▼

-- pv_equiv track=rewrite | github.com/CPHOS/AI_Scoring | src/judge/answer_parser.py | _find_preceding_text
-- ===== SOURCE A (Python) =====
-- def _find_preceding_text(text: str, pos: int) -> str:
--     """Extract a meaningful context snippet before *pos*."""
--     # Take up to 300 chars before the position
--     start = max(0, pos - 300)
--     segment = text[start:pos]
--     # Find the last sentence boundary or paragraph break
--     lines = segment.split("\n")
--     # Return the last non-empty line(s) as context
--     meaningful: list[str] = []
--     for line in reversed(lines):
--         stripped = line.strip()
--         if not stripped:
--             if meaningful:
--                 break
--             continue
--         # Skip lines that are just LaTeX commands
--         if stripped.startswith("\\solsubq") or stripped.startswith("\\solsubsubq"):
--             continue
--         if stripped.startswith("\\begin{") or stripped.startswith("\\end{"):
--             continue
--         meaningful.append(stripped)
--         if len(meaningful) >= 3:
--             break
--     meaningful.reverse()
--     return " ".join(meaningful)
-- ===== SOURCE B (Python) =====
-- def _find_preceding_text(text: str, pos: int) -> str:
--     """Extract a meaningful context snippet before *pos*."""
--     start = max(0, pos - 300)
--     segment = text[start:pos]
--     skip = ("\\solsubq", "\\solsubsubq", "\\begin{", "\\end{")
--     # Forward decomposition: strip, drop LaTeX-command lines, then group into
--     # blank-separated paragraphs and keep the last up-to-3 lines of the last one.
--     stripped = [line.strip() for line in segment.split("\n")]
--     kept = [s for s in stripped if not s.startswith(skip)]
--     cur, last = [], []
--     for s in kept:
--         if s:
--             cur.append(s)
--         elif cur:
--             cur, last = [], cur
--     para = cur or last
--     return " ".join(para[-3:])
-- ===== Notes on version B (the rewrite author's own statement) =====
-- stated objective: alternative
-- what changed: Replaces A's reverse stateful scan with early breaks by a forward single pass: strip lines, filter out LaTeX-command lines, fold forward maintaining the current and last completed blank-separated paragraph, then join the last up-to-3 lines of the surviving paragraph.
import Mathlib
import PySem

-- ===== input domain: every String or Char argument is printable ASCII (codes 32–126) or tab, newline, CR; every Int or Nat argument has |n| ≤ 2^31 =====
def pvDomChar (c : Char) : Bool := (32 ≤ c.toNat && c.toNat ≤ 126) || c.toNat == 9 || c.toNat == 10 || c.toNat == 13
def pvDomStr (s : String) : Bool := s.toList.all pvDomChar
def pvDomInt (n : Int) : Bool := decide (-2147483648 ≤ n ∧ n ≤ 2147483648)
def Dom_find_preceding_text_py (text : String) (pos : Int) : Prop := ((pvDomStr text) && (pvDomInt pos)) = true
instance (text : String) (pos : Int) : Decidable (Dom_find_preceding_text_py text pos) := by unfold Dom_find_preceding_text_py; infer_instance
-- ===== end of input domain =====

-- B replaces A's reverse stateful scan by a forward filter + paragraph-fold pass (alternative decomposition, same cost).


-- ===== PORT A =====
-- the `for line in reversed(lines)` loop with `break`/`continue`, on the reversed line list
def pvLoopA : List (List Char) → List (List Char) → List (List Char)
  | [], meaningful => meaningful
  | line :: rest, meaningful =>
    let stripped := PySem.Chars.strip line
    if stripped.isEmpty then
      if meaningful.isEmpty then pvLoopA rest meaningful else meaningful
    else if PySem.Chars.startswith stripped "\\solsubq".toList
         || PySem.Chars.startswith stripped "\\solsubsubq".toList then
      pvLoopA rest meaningful
    else if PySem.Chars.startswith stripped "\\begin{".toList
         || PySem.Chars.startswith stripped "\\end{".toList then
      pvLoopA rest meaningful
    else
      let m := meaningful ++ [stripped]
      if 3 ≤ m.length then m else pvLoopA rest m

def find_preceding_text_py (text : String) (pos : Int) : String :=
  let start : Int := max 0 (pos - 300)
  let segment : List Char := PySem.List.slice text.toList (some start) (some pos)
  let lines := PySem.Chars.splitOn segment ['\n']
  let meaningful := pvLoopA lines.reverse []
  String.ofList (PySem.Chars.join " ".toList meaningful.reverse)

-- ===== PORT B =====
def pvSkipLine (s : List Char) : Bool :=
  PySem.Chars.startswith s "\\solsubq".toList || PySem.Chars.startswith s "\\solsubsubq".toList
  || PySem.Chars.startswith s "\\begin{".toList || PySem.Chars.startswith s "\\end{".toList

-- body of B's forward `for s in kept` loop
def pvStepB (st : List (List Char) × List (List Char)) (s : List Char) :
    List (List Char) × List (List Char) :=
  if s.isEmpty then (if st.1.isEmpty then st else ([], st.1))
  else (st.1 ++ [s], st.2)

def find_preceding_text_py_alt (text : String) (pos : Int) : String :=
  let start : Int := max 0 (pos - 300)
  let segment : List Char := PySem.List.slice text.toList (some start) (some pos)
  let lines := PySem.Chars.splitOn segment ['\n']
  let stripped := lines.map PySem.Chars.strip
  let kept := stripped.filter (fun s => !pvSkipLine s)
  let st := kept.foldl pvStepB ([], [])
  let para := if st.1.isEmpty then st.2 else st.1
  String.ofList (PySem.Chars.join " ".toList (PySem.List.slice para (some (-3)) none))

-- ===== PRECONDITION & SPEC =====
def Spec_find_preceding_text_py (text : String) (pos : Int) (out : String) : Prop := out = find_preceding_text_py_alt text pos
instance (text : String) (pos : Int) (out : String) : Decidable (Spec_find_preceding_text_py text pos out) := by unfold Spec_find_preceding_text_py; infer_instance

-- ===== CLAIM (what is proved, stated in full; the proofs are below) =====
def Claim_equal_find_preceding_text_py : Prop := ∀ (text : String) (pos : Int), Dom_find_preceding_text_py text pos → Spec_find_preceding_text_py text pos (find_preceding_text_py text pos)

-- ===== LEMMAS AND PROOFS =====

-- A's loop on pre-stripped lines (proof helper)
def pvLoopAs : List (List Char) → List (List Char) → List (List Char)
  | [], meaningful => meaningful
  | s :: rest, meaningful =>
    if s.isEmpty then
      if meaningful.isEmpty then pvLoopAs rest meaningful else meaningful
    else if pvSkipLine s then
      pvLoopAs rest meaningful
    else
      let m := meaningful ++ [s]
      if 3 ≤ m.length then m else pvLoopAs rest m

theorem pvLoopA_eq_loopAs (G : List (List Char)) (m : List (List Char)) :
    pvLoopA G m = pvLoopAs (G.map PySem.Chars.strip) m := by
  induction G generalizing m with
  | nil => rfl
  | cons l rest ih =>
    simp only [pvLoopA, pvLoopAs, List.map, pvSkipLine, Bool.or_assoc]
    split_ifs <;> simp_all

theorem pvSkipLine_not_empty (s : List Char) (h : pvSkipLine s = true) : s.isEmpty = false := by
  rcases s with _ | ⟨c, t⟩
  · simp [pvSkipLine, PySem.Chars.startswith] at h
  · rfl

theorem pvLoopAs_filter (G : List (List Char)) (m : List (List Char)) :
    pvLoopAs G m = pvLoopAs (G.filter (fun s => !pvSkipLine s)) m := by
  induction G generalizing m with
  | nil => rfl
  | cons s rest ih =>
    by_cases hs : pvSkipLine s = true
    · have he := pvSkipLine_not_empty s hs
      simp [pvLoopAs, List.filter, hs, he, ih]
    · simp only [Bool.not_eq_true] at hs
      simp only [pvLoopAs, List.filter, hs, Bool.not_false]
      split_ifs <;> simp [ih]

theorem pvLoopAs_collect (G : List (List Char)) (m : List (List Char))
    (hskip : ∀ s ∈ G, pvSkipLine s = false) (hne : m ≠ []) (hlen : m.length ≤ 2) :
    pvLoopAs G m = m ++ (G.takeWhile (fun s => !s.isEmpty)).take (3 - m.length) := by
  induction G generalizing m with
  | nil => simp [pvLoopAs]
  | cons s rest ih =>
    have hs := hskip s (by simp)
    by_cases he : s.isEmpty = true
    · simp [pvLoopAs, hne, List.isEmpty_iff.mp he]
    · simp only [Bool.not_eq_true] at he
      by_cases h3 : 3 ≤ (m ++ [s]).length
      · have hm3 : m.length = 2 := by simp at h3; omega
        simp [pvLoopAs, he, hs, hm3]
      · have hrec := ih (m ++ [s]) (fun t ht => hskip t (by simp [ht]))
          (by simp) (by simp at h3 ⊢; omega)
        have hlen' : (m ++ [s]).length = m.length + 1 := by simp
        simp only [pvLoopAs, he, hs, if_false, h3, Bool.false_eq_true]
        rw [hrec, hlen']
        have : 3 - m.length = (3 - (m.length + 1)) + 1 := by omega
        simp [he, this, List.take_succ_cons]
  
theorem pvLoopAs_core (G : List (List Char))
    (hskip : ∀ s ∈ G, pvSkipLine s = false) :
    pvLoopAs G [] = ((G.dropWhile (fun s => s.isEmpty)).takeWhile (fun s => !s.isEmpty)).take 3 := by
  induction G with
  | nil => rfl
  | cons s rest ih =>
    have hs := hskip s (by simp)
    by_cases he : s.isEmpty = true
    · simp [pvLoopAs, he, ih (fun t ht => hskip t (by simp [ht]))]
    · simp only [Bool.not_eq_true] at he
      have hrec := pvLoopAs_collect rest [s] (fun t ht => hskip t (by simp [ht]))
        (by simp) (by simp)
      simp [pvLoopAs, he, hs, hrec, List.take_succ_cons]

theorem pvFoldB_inv (F : List (List Char)) :
    (F.foldl pvStepB ([], [])).1
      = ((F.reverse.takeWhile (fun s => !s.isEmpty))).reverse ∧
    (if (F.foldl pvStepB ([], [])).1.isEmpty then (F.foldl pvStepB ([], [])).2
       else (F.foldl pvStepB ([], [])).1)
      = ((F.reverse.dropWhile (fun s => s.isEmpty)).takeWhile (fun s => !s.isEmpty)).reverse := by
  induction F using List.reverseRecOn with
  | nil => simp
  | append_singleton F s ih =>
    obtain ⟨ih1, ih2⟩ := ih
    rw [List.foldl_append, List.foldl_cons, List.foldl_nil]
    by_cases he : s.isEmpty = true
    · have hs : s = [] := List.isEmpty_iff.mp he
      subst hs
      by_cases h1 : (List.foldl pvStepB ([], []) F).1.isEmpty = true
      · simp only [h1, if_true] at ih2
        simp only [pvStepB, List.isEmpty_nil, if_true, h1]
        refine ⟨by simp [List.isEmpty_iff.mp h1], ?_⟩
        simp only [List.reverse_append, List.reverse_cons, List.reverse_nil,
          List.nil_append, List.singleton_append, List.dropWhile_cons, List.isEmpty_nil,
          if_true, ih2]
      · simp only [pvStepB, List.isEmpty_nil, if_true, h1]
        refine ⟨by simp, ?_⟩
        rw [if_neg h1] at ih2
        simp only [List.isEmpty_nil, List.reverse_append, List.reverse_cons, List.reverse_nil,
          List.nil_append, List.singleton_append, List.dropWhile_cons, if_true]
        simpa using ih2
    · simp only [Bool.not_eq_true] at he
      constructor
      · simp [pvStepB, he, ih1]
      · simp [pvStepB, he, ih1]

theorem pvDropReverse (X : List (List Char)) :
    (X.reverse).drop (X.reverse.length - 3) = (X.take 3).reverse := by
  rw [List.reverse_take]
  simp

theorem pvMain (lines : List (List Char)) :
    (pvLoopA lines.reverse []).reverse
      = PySem.List.slice
          (if ((((lines.map PySem.Chars.strip).filter (fun s => !pvSkipLine s)).foldl pvStepB ([], [])).1).isEmpty
            then ((((lines.map PySem.Chars.strip).filter (fun s => !pvSkipLine s)).foldl pvStepB ([], [])).2)
            else ((((lines.map PySem.Chars.strip).filter (fun s => !pvSkipLine s)).foldl pvStepB ([], [])).1))
          (some (-3)) none := by
  set F := (lines.map PySem.Chars.strip).filter (fun s => !pvSkipLine s) with hF
  have hA : pvLoopA lines.reverse [] =
      ((F.reverse.dropWhile (fun s => s.isEmpty)).takeWhile (fun s => !s.isEmpty)).take 3 := by
    rw [pvLoopA_eq_loopAs, pvLoopAs_filter]
    rw [show (lines.reverse.map PySem.Chars.strip).filter (fun s => !pvSkipLine s) = F.reverse by
      simp [hF, List.filter_reverse, List.map_reverse]]
    exact pvLoopAs_core _ (by
      intro s hs
      have := List.of_mem_filter (List.mem_reverse.mp hs)
      simpa using this)
  obtain ⟨_, h2⟩ := pvFoldB_inv F
  rw [hA, h2, PySem.List.slice_from_neg_ofNat _ 3 (by omega)]
  exact (pvDropReverse _).symm

-- ===== VERDICT (by name: the statement is the Claim_ definition above) =====
theorem find_preceding_text_py_spec : Claim_equal_find_preceding_text_py := by
  intro text pos _
  unfold Spec_find_preceding_text_py find_preceding_text_py find_preceding_text_py_alt
  simp only []
  rw [← pvMain]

▲

▶ **TASK ITEM**: Only one part of the material above is to be transcribed, namely the lines starting with the line that has "rw [show (lines.reverse.map" and going on through the line that has "exact (pvDropReverse _).symm", exactly as they stand.

▶ **SOLUTION TO THIS TASK**:
    rw [show (lines.reverse.map PySem.Chars.strip).filter (fun s => !pvSkipLine s) = F.reverse by
      simp [hF, List.filter_reverse, List.map_reverse]]
    exact pvLoopAs_core _ (by
      intro s hs
      have := List.of_mem_filter (List.mem_reverse.mp hs)
      simpa using this)
  obtain ⟨_, h2⟩ := pvFoldB_inv F
  rw [hA, h2, PySem.List.slice_from_neg_ofNat _ 3 (by omega)]
  exact (pvDropReverse _).symm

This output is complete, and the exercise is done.